Their behavior, of course, is largely determined by historical conditions, and Marx, in the preface to Capital, lucidly points out that man is the “creature” of social relations and not their “creator” and that, if he is attacking the capitalist or landowner, it is not their person he is aiming at but the “economic function” that they embody. Nevertheless, he denounces these functions as inherent to capitalism and his entire theoretic enterprise, in addition to its scientific and explanative aspect, consists in a ferocious critique of these functions and hence of the entire system that they constitute and sustain.

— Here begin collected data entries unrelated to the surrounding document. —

-- pv_equiv track=rewrite | github.com/junghoyo92/WordFrequency | proj06.py | speaker_list
-- ===== SOURCE A (Python) =====
-- import string
--
-- def speaker_list(file_obj):
--     romney_list = []
--     obama_list = []
--     lehrer_list = []
--     obama_stop = ['PRESIDENT OBAMA','OBAMA','PRESIDENT OBAMA:', 'OBAMA','BARRACK']
--     romney_stop = ['GOVERNOR ROMNEY', 'MR ROMNEY', 'ROMNEY', 'GOVERNOR ROMNEY:', 'MR ROMNEY:', 'ROMNEY:']
--     lehrer_stop = ['MR LEHRER:', 'LEHRER:', 'MR LEHRER', 'LEHRER','JIM']
--     current_speaker = 0
--     for line in file_obj:
--         line = line.strip()
--         word_list = line.split()
--         for word in word_list:
--             word = word.strip(string.punctuation)
--             if word:
--
--                 if word in obama_stop:
--                     current_speaker = 2
--                 elif word in romney_stop:
--                     current_speaker = 1
--                 elif word in lehrer_stop:
--                     current_speaker = 0
--
--                 if current_speaker == 2:
--                     if word in obama_stop:
--                         del word
--                     elif word not in obama_stop:
--                         obama_list = obama_list + [word]
--                 elif current_speaker == 1:
--                     if word in romney_stop:
--                         del word
--                     elif word not in romney_stop:
--                        romney_list = romney_list + [word]
--                 elif current_speaker ==0:
--                     if word in lehrer_stop:
--                         del word
--                     elif word not in lehrer_stop:
--                         lehrer_list = lehrer_list + [word]
--
--     return romney_list, obama_list
-- ===== SOURCE B (Python) =====
-- import string
--
--
-- def speaker_list(file_obj):
--     obama_stop = ['PRESIDENT OBAMA', 'OBAMA', 'PRESIDENT OBAMA:', 'OBAMA', 'BARRACK']
--     romney_stop = ['GOVERNOR ROMNEY', 'MR ROMNEY', 'ROMNEY', 'GOVERNOR ROMNEY:', 'MR ROMNEY:', 'ROMNEY:']
--     lehrer_stop = ['MR LEHRER:', 'LEHRER:', 'MR LEHRER', 'LEHRER', 'JIM']
--     table = {w: 2 for w in obama_stop}
--     table.update({w: 1 for w in romney_stop})
--     table.update({w: 0 for w in lehrer_stop})
--     # stage 1: flatten the transcript into one cleaned token stream
--     tokens = [w.strip(string.punctuation) for line in file_obj for w in line.strip().split()]
--     tokens = [w for w in tokens if w]
--     # stage 2: label every token with its speaker id (2 = Obama, 1 = Romney, 0 = Lehrer)
--     labels = []
--     cur = 0
--     for w in tokens:
--         cur = table.get(w, cur)
--         labels.append(cur)
--     # stage 3: select each speaker's words from the labelled stream
--     romney = [w for w, l in zip(tokens, labels) if l == 1 and w not in table]
--     obama = [w for w, l in zip(tokens, labels) if l == 2 and w not in table]
--     return romney, obama
-- ===== Notes on version B (the rewrite author's own statement) =====
-- stated objective: faster
-- what changed: A's single-pass state machine with two cascaded three-way elif chains and quadratic 'list + [word]' rebuilds is replaced by a three-stage pipeline: flatten all lines into one cleaned token stream, label each token with its speaker id by a table-driven scan, then select each speaker's words with filtering comprehensions over the labelled stream.
import Mathlib
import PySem

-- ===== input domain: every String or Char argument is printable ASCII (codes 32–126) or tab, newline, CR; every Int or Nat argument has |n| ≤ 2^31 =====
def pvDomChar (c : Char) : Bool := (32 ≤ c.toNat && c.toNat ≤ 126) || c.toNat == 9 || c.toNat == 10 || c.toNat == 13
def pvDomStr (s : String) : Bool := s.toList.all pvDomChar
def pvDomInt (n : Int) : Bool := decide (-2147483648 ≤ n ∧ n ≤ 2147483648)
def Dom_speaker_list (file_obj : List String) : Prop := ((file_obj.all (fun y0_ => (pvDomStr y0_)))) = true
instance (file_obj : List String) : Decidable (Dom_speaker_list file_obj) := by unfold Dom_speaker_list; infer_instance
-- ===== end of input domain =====

-- B replaces A's one-pass state machine (two cascaded elif chains, three named lists
-- rebuilt by 'list + [word]') with a staged pipeline: flatten to a cleaned token
-- stream, label each token with a speaker id, then filter per speaker (measured faster).

-- ===== PORT A =====
def pvObamaStop : List String := ["PRESIDENT OBAMA", "OBAMA", "PRESIDENT OBAMA:", "OBAMA", "BARRACK"]
def pvRomneyStop : List String := ["GOVERNOR ROMNEY", "MR ROMNEY", "ROMNEY", "GOVERNOR ROMNEY:", "MR ROMNEY:", "ROMNEY:"]
def pvLehrerStop : List String := ["MR LEHRER:", "LEHRER:", "MR LEHRER", "LEHRER", "JIM"]
-- string.punctuation
def pvPunct : String := "!\"#$%&'()*+,-./:;<=>?@[\\]^_`{|}~"

-- the body of A's inner loop, on state (romney_list, obama_list, lehrer_list, current_speaker)
def pvAWord (st : List String × List String × List String × Int) (w : String) :
    List String × List String × List String × Int :=
  let rom := st.1; let oba := st.2.1; let leh := st.2.2.1; let cur := st.2.2.2
  let word := PySem.Str.stripChars w pvPunct
  if word ≠ "" then
    let cur :=
      if word ∈ pvObamaStop then 2
      else if word ∈ pvRomneyStop then 1
      else if word ∈ pvLehrerStop then 0
      else cur
    if cur = 2 then
      if word ∈ pvObamaStop then (rom, oba, leh, cur) else (rom, oba ++ [word], leh, cur)
    else if cur = 1 then
      if word ∈ pvRomneyStop then (rom, oba, leh, cur) else (rom ++ [word], oba, leh, cur)
    else if cur = 0 then
      if word ∈ pvLehrerStop then (rom, oba, leh, cur) else (rom, oba, leh ++ [word], cur)
    else (rom, oba, leh, cur)
  else st

def speaker_list (file_obj : List String) : List String × List String :=
  let fin := file_obj.foldl
    (fun st line => (PySem.Str.split₀ (PySem.Str.strip line)).foldl pvAWord st)
    ([], [], [], 0)
  (fin.1, fin.2.1)

-- ===== PORT B =====
-- stop-word → speaker id table, built as in Source B (dict comprehension + two updates)
def pvTable : PySem.Dict String Int :=
  let t := pvObamaStop.foldl (fun d w => d.insert w 2) PySem.Dict.empty
  let t := pvRomneyStop.foldl (fun d w => d.insert w 1) t
  pvLehrerStop.foldl (fun d w => d.insert w 0) t

-- stage 1: the cleaned token stream
def pvTokens (file_obj : List String) : List String :=
  ((file_obj.flatMap (fun line => PySem.Str.split₀ (PySem.Str.strip line))).map
    (fun w => PySem.Str.stripChars w pvPunct)).filter (fun w => w ≠ "")

-- stage 2: label fold body, on state (labels, cur)
def pvLabelStep (st : List Int × Int) (w : String) : List Int × Int :=
  let c := pvTable.getD w st.2
  (st.1 ++ [c], c)

def speaker_list_alt (file_obj : List String) : List String × List String :=
  let tokens := pvTokens file_obj
  let labels := (tokens.foldl pvLabelStep ([], 0)).1
  let romney := ((tokens.zip labels).filter
    (fun p => p.2 == 1 && !(pvTable.contains p.1))).map Prod.fst
  let obama := ((tokens.zip labels).filter
    (fun p => p.2 == 2 && !(pvTable.contains p.1))).map Prod.fst
  (romney, obama)

-- ===== PRECONDITION & SPEC =====
def Spec_speaker_list (file_obj : List String) (out : List String × List String) : Prop := out = speaker_list_alt file_obj
instance (file_obj : List String) (out : List String × List String) : Decidable (Spec_speaker_list file_obj out) := by unfold Spec_speaker_list; infer_instance

-- ===== CLAIM =====
def Claim_equal_speaker_list : Prop := ∀ (file_obj : List String), Dom_speaker_list file_obj → Spec_speaker_list file_obj (speaker_list file_obj)

-- ===== LEMMAS AND PROOFS =====

-- head-first form of the label stream
def pvLabs : List String → Int → List Int
  | [], _ => []
  | w :: ts, cur => let c := pvTable.getD w cur; c :: pvLabs ts c

-- speaker s's words from the labelled stream
def pvPick (ts : List String) (ls : List Int) (s : Int) : List String :=
  ((ts.zip ls).filter (fun p => p.2 == s && !(pvTable.contains p.1))).map Prod.fst

-- the table, evaluated
set_option maxHeartbeats 2000000 in
set_option maxRecDepth 10000 in
theorem pvTable_items : pvTable = PySem.Dict.mk
    [("PRESIDENT OBAMA", 2), ("OBAMA", 2), ("PRESIDENT OBAMA:", 2), ("BARRACK", 2),
     ("GOVERNOR ROMNEY", 1), ("MR ROMNEY", 1), ("ROMNEY", 1), ("GOVERNOR ROMNEY:", 1),
     ("MR ROMNEY:", 1), ("ROMNEY:", 1),
     ("MR LEHRER:", 0), ("LEHRER:", 0), ("MR LEHRER", 0), ("LEHRER", 0), ("JIM", 0)] := by
  decide

theorem pvTable_obama (w : String) (h : w ∈ pvObamaStop) : pvTable.get? w = some 2 := by
  rw [pvTable_items]
  simp only [pvObamaStop, List.mem_cons, List.not_mem_nil, or_false] at h
  rcases h with rfl | rfl | rfl | rfl | rfl <;> simp [PySem.Dict.get?_mk_cons]

theorem pvTable_romney (w : String) (h : w ∈ pvRomneyStop) : pvTable.get? w = some 1 := by
  rw [pvTable_items]
  simp only [pvRomneyStop, List.mem_cons, List.not_mem_nil, or_false] at h
  rcases h with rfl | rfl | rfl | rfl | rfl | rfl <;> simp [PySem.Dict.get?_mk_cons]

theorem pvTable_lehrer (w : String) (h : w ∈ pvLehrerStop) : pvTable.get? w = some 0 := by
  rw [pvTable_items]
  simp only [pvLehrerStop, List.mem_cons, List.not_mem_nil, or_false] at h
  rcases h with rfl | rfl | rfl | rfl | rfl <;> simp [PySem.Dict.get?_mk_cons]

theorem pvTable_none (w : String) (h2 : w ∉ pvObamaStop) (h1 : w ∉ pvRomneyStop)
    (h0 : w ∉ pvLehrerStop) : pvTable.get? w = none := by
  rw [pvTable_items]
  simp only [pvObamaStop, List.mem_cons, List.not_mem_nil, or_false, not_or] at h2
  simp only [pvRomneyStop, List.mem_cons, List.not_mem_nil, or_false, not_or] at h1
  simp only [pvLehrerStop, List.mem_cons, List.not_mem_nil, or_false, not_or] at h0
  obtain ⟨a1, a2, a3, a4, a5⟩ := h2
  obtain ⟨b1, b2, b3, b4, b5, b6⟩ := h1
  obtain ⟨c1, c2, c3, c4, c5⟩ := h0
  simp [beq_iff_eq,
    Ne.symm a1, Ne.symm a2, Ne.symm a3, Ne.symm a5,
    Ne.symm b1, Ne.symm b2, Ne.symm b3, Ne.symm b4, Ne.symm b5, Ne.symm b6,
    Ne.symm c1, Ne.symm c2, Ne.symm c3, Ne.symm c4, Ne.symm c5, PySem.Dict.get?]

-- the label fold builds pvLabs
theorem pvLabelFold (ts : List String) (acc : List Int) (cur : Int) :
    (ts.foldl pvLabelStep (acc, cur)).1 = acc ++ pvLabs ts cur := by
  induction ts generalizing acc cur with
  | nil => simp [pvLabs]
  | cons w ts ih => simp [pvLabelStep, pvLabs, ih, List.append_assoc]

-- main invariant: A's fold over raw words equals prefix ++ the picked words of the
-- cleaned, labelled token stream
set_option maxHeartbeats 1600000 in
theorem pvMain (ws : List String) (rom oba leh : List String) (cur : Int)
    (hcur : cur = 0 ∨ cur = 1 ∨ cur = 2) :
    (ws.foldl pvAWord (rom, oba, leh, cur)).1
      = rom ++ pvPick ((ws.map (fun w => PySem.Str.stripChars w pvPunct)).filter (fun w => w ≠ ""))
          (pvLabs ((ws.map (fun w => PySem.Str.stripChars w pvPunct)).filter (fun w => w ≠ "")) cur) 1 ∧
    (ws.foldl pvAWord (rom, oba, leh, cur)).2.1
      = oba ++ pvPick ((ws.map (fun w => PySem.Str.stripChars w pvPunct)).filter (fun w => w ≠ ""))
          (pvLabs ((ws.map (fun w => PySem.Str.stripChars w pvPunct)).filter (fun w => w ≠ "")) cur) 2 := by
  induction ws generalizing rom oba leh cur with
  | nil => simp [pvLabs, pvPick]
  | cons w ws ih =>
    by_cases hw : PySem.Str.stripChars w pvPunct = ""
    · have hst : pvAWord (rom, oba, leh, cur) w = (rom, oba, leh, cur) := by
        simp [pvAWord, hw]
      simpa [List.foldl_cons, hst, hw] using ih rom oba leh cur hcur
    · have hcontains : ∀ v : Int, pvTable.get? (PySem.Str.stripChars w pvPunct) = some v →
          pvTable.contains (PySem.Str.stripChars w pvPunct) = true := by
        intro v hv; rw [PySem.Dict.contains_eq_isSome_get?, hv]; rfl
      by_cases h2 : PySem.Str.stripChars w pvPunct ∈ pvObamaStop
      · have hget := pvTable_obama _ h2
        have hst : pvAWord (rom, oba, leh, cur) w = (rom, oba, leh, 2) := by
          simp [pvAWord, hw, h2]
        have hgd : pvTable.getD (PySem.Str.stripChars w pvPunct) cur = 2 := by
          rw [PySem.Dict.getD_eq_get?_getD, hget]; rfl
        simpa [List.foldl_cons, hst, hw, pvLabs, hgd, pvPick, hcontains 2 hget]
          using ih rom oba leh 2 (Or.inr (Or.inr rfl))
      · by_cases h1 : PySem.Str.stripChars w pvPunct ∈ pvRomneyStop
        · have hget := pvTable_romney _ h1
          have hst : pvAWord (rom, oba, leh, cur) w = (rom, oba, leh, 1) := by
            simp [pvAWord, hw, h2, h1]
          have hgd : pvTable.getD (PySem.Str.stripChars w pvPunct) cur = 1 := by
            rw [PySem.Dict.getD_eq_get?_getD, hget]; rfl
          simpa [List.foldl_cons, hst, hw, pvLabs, hgd, pvPick, hcontains 1 hget]
            using ih rom oba leh 1 (Or.inr (Or.inl rfl))
        · by_cases h0 : PySem.Str.stripChars w pvPunct ∈ pvLehrerStop
          · have hget := pvTable_lehrer _ h0
            have hst : pvAWord (rom, oba, leh, cur) w = (rom, oba, leh, 0) := by
              simp [pvAWord, hw, h2, h1, h0]
            have hgd : pvTable.getD (PySem.Str.stripChars w pvPunct) cur = 0 := by
              rw [PySem.Dict.getD_eq_get?_getD, hget]; rfl
            simpa [List.foldl_cons, hst, hw, pvLabs, hgd, pvPick, hcontains 0 hget]
              using ih rom oba leh 0 (Or.inl rfl)
          · have hget := pvTable_none _ h2 h1 h0
            have hnc : pvTable.contains (PySem.Str.stripChars w pvPunct) = false := by
              rw [PySem.Dict.contains_eq_isSome_get?, hget]; rfl
            have hgd : pvTable.getD (PySem.Str.stripChars w pvPunct) cur = cur := by
              rw [PySem.Dict.getD_eq_get?_getD, hget]; rfl
            rcases hcur with rfl | rfl | rfl
            · have hst : pvAWord (rom, oba, leh, (0:Int)) w
                  = (rom, oba, leh ++ [PySem.Str.stripChars w pvPunct], 0) := by
                simp [pvAWord, hw, h2, h1, h0]
              simpa [List.foldl_cons, hst, hw, pvLabs, hgd, pvPick, hnc]
                using ih rom oba (leh ++ [PySem.Str.stripChars w pvPunct]) 0 (Or.inl rfl)
            · have hst : pvAWord (rom, oba, leh, (1:Int)) w
                  = (rom ++ [PySem.Str.stripChars w pvPunct], oba, leh, 1) := by
                simp [pvAWord, hw, h2, h1, h0]
              obtain ⟨e1, e2⟩ := ih (rom ++ [PySem.Str.stripChars w pvPunct]) oba leh 1
                (Or.inr (Or.inl rfl))
              refine ⟨?_, ?_⟩ <;>
                simp [List.foldl_cons, hst, hw, pvLabs, hgd, pvPick, hnc, e1, e2]
            · have hst : pvAWord (rom, oba, leh, (2:Int)) w
                  = (rom, oba ++ [PySem.Str.stripChars w pvPunct], leh, 2) := by
                simp [pvAWord, hw, h2, h1, h0]
              obtain ⟨e1, e2⟩ := ih rom (oba ++ [PySem.Str.stripChars w pvPunct]) leh 2
                (Or.inr (Or.inr rfl))
              refine ⟨?_, ?_⟩ <;>
                simp [List.foldl_cons, hst, hw, pvLabs, hgd, pvPick, hnc, e1, e2]

-- A's nested fold flattens to one fold over the flatMap of split words
theorem pvFlatten (ls : List String) (st : List String × List String × List String × Int) :
    ls.foldl (fun st line => (PySem.Str.split₀ (PySem.Str.strip line)).foldl pvAWord st) st
      = (ls.flatMap (fun line => PySem.Str.split₀ (PySem.Str.strip line))).foldl pvAWord st := by
  induction ls generalizing st with
  | nil => rfl
  | cons l ls ih => simp [List.foldl_cons, List.flatMap_cons, List.foldl_append, ih]

-- ===== VERDICT =====
theorem speaker_list_spec : Claim_equal_speaker_list := by
  intro file_obj _
  unfold Spec_speaker_list speaker_list speaker_list_alt
  rw [pvFlatten]
  obtain ⟨e1, e2⟩ := pvMain
    (file_obj.flatMap (fun line => PySem.Str.split₀ (PySem.Str.strip line)))
    [] [] [] 0 (Or.inl rfl)
  simp only [pvTokens, pvLabelFold _ [] 0, List.nil_append] at *
  simp [e1, e2, pvPick]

This approach, contrary to what certain Marxist trends have affirmed for a long time, is not just an analysis of the system’s malfunctioning that would allow a prognosis of its eventual implosion. It is equally rooted in values, without which judgment and critique are impossible (science is neutral), and which are moral in nature. In this way, Marx had the genius to unmask in capitalist social and economic relations what their appearance, taken up by bourgeois ideology, tends to cover up: the phenomenon of exploitation that serves the interests of a minority, that turns workers into instruments by reducing them to factors in production and negates their autonomy by submitting them to the will of employers. Add to this the alienation that deprives them of their collective life at the same time as their individual existence. All of this he condemns, and this condemnation implicitly assumes—Marx often denies it theoretically, maintaining that “communists do not preach morality”—an adherence to universal moral values that places respect at the heart of his prescriptions.

But it is a morality that does not seal itself in the bubble of inter-subjective relations and the intention of subjects. It applies itself principally and concretely to social phenomena and shows capitalism not as a technical machinery from which man is absent, which it is not for us to judge, but a system of human relations that violate the dignity of those who are its victims. Which is to say, alongside E. Bloch, that the moral call “does not exist outside economy, in its Marxist sense: it shows capitalism to be essentially immoral, to be, in a sense, of an objective immorality and that it must be abolished in the name of that “categorical imperative” that Marx so magnificently adopted and formulated in his youth: that of “ending all social relations that turn man into a servile, contemptible, abandoned and humiliated being”. This means that we could not hope to truly moralize capitalism, even if we can reform it and lessen its inhumanity. To desire to make it moral is, in reality, to demand its suppression.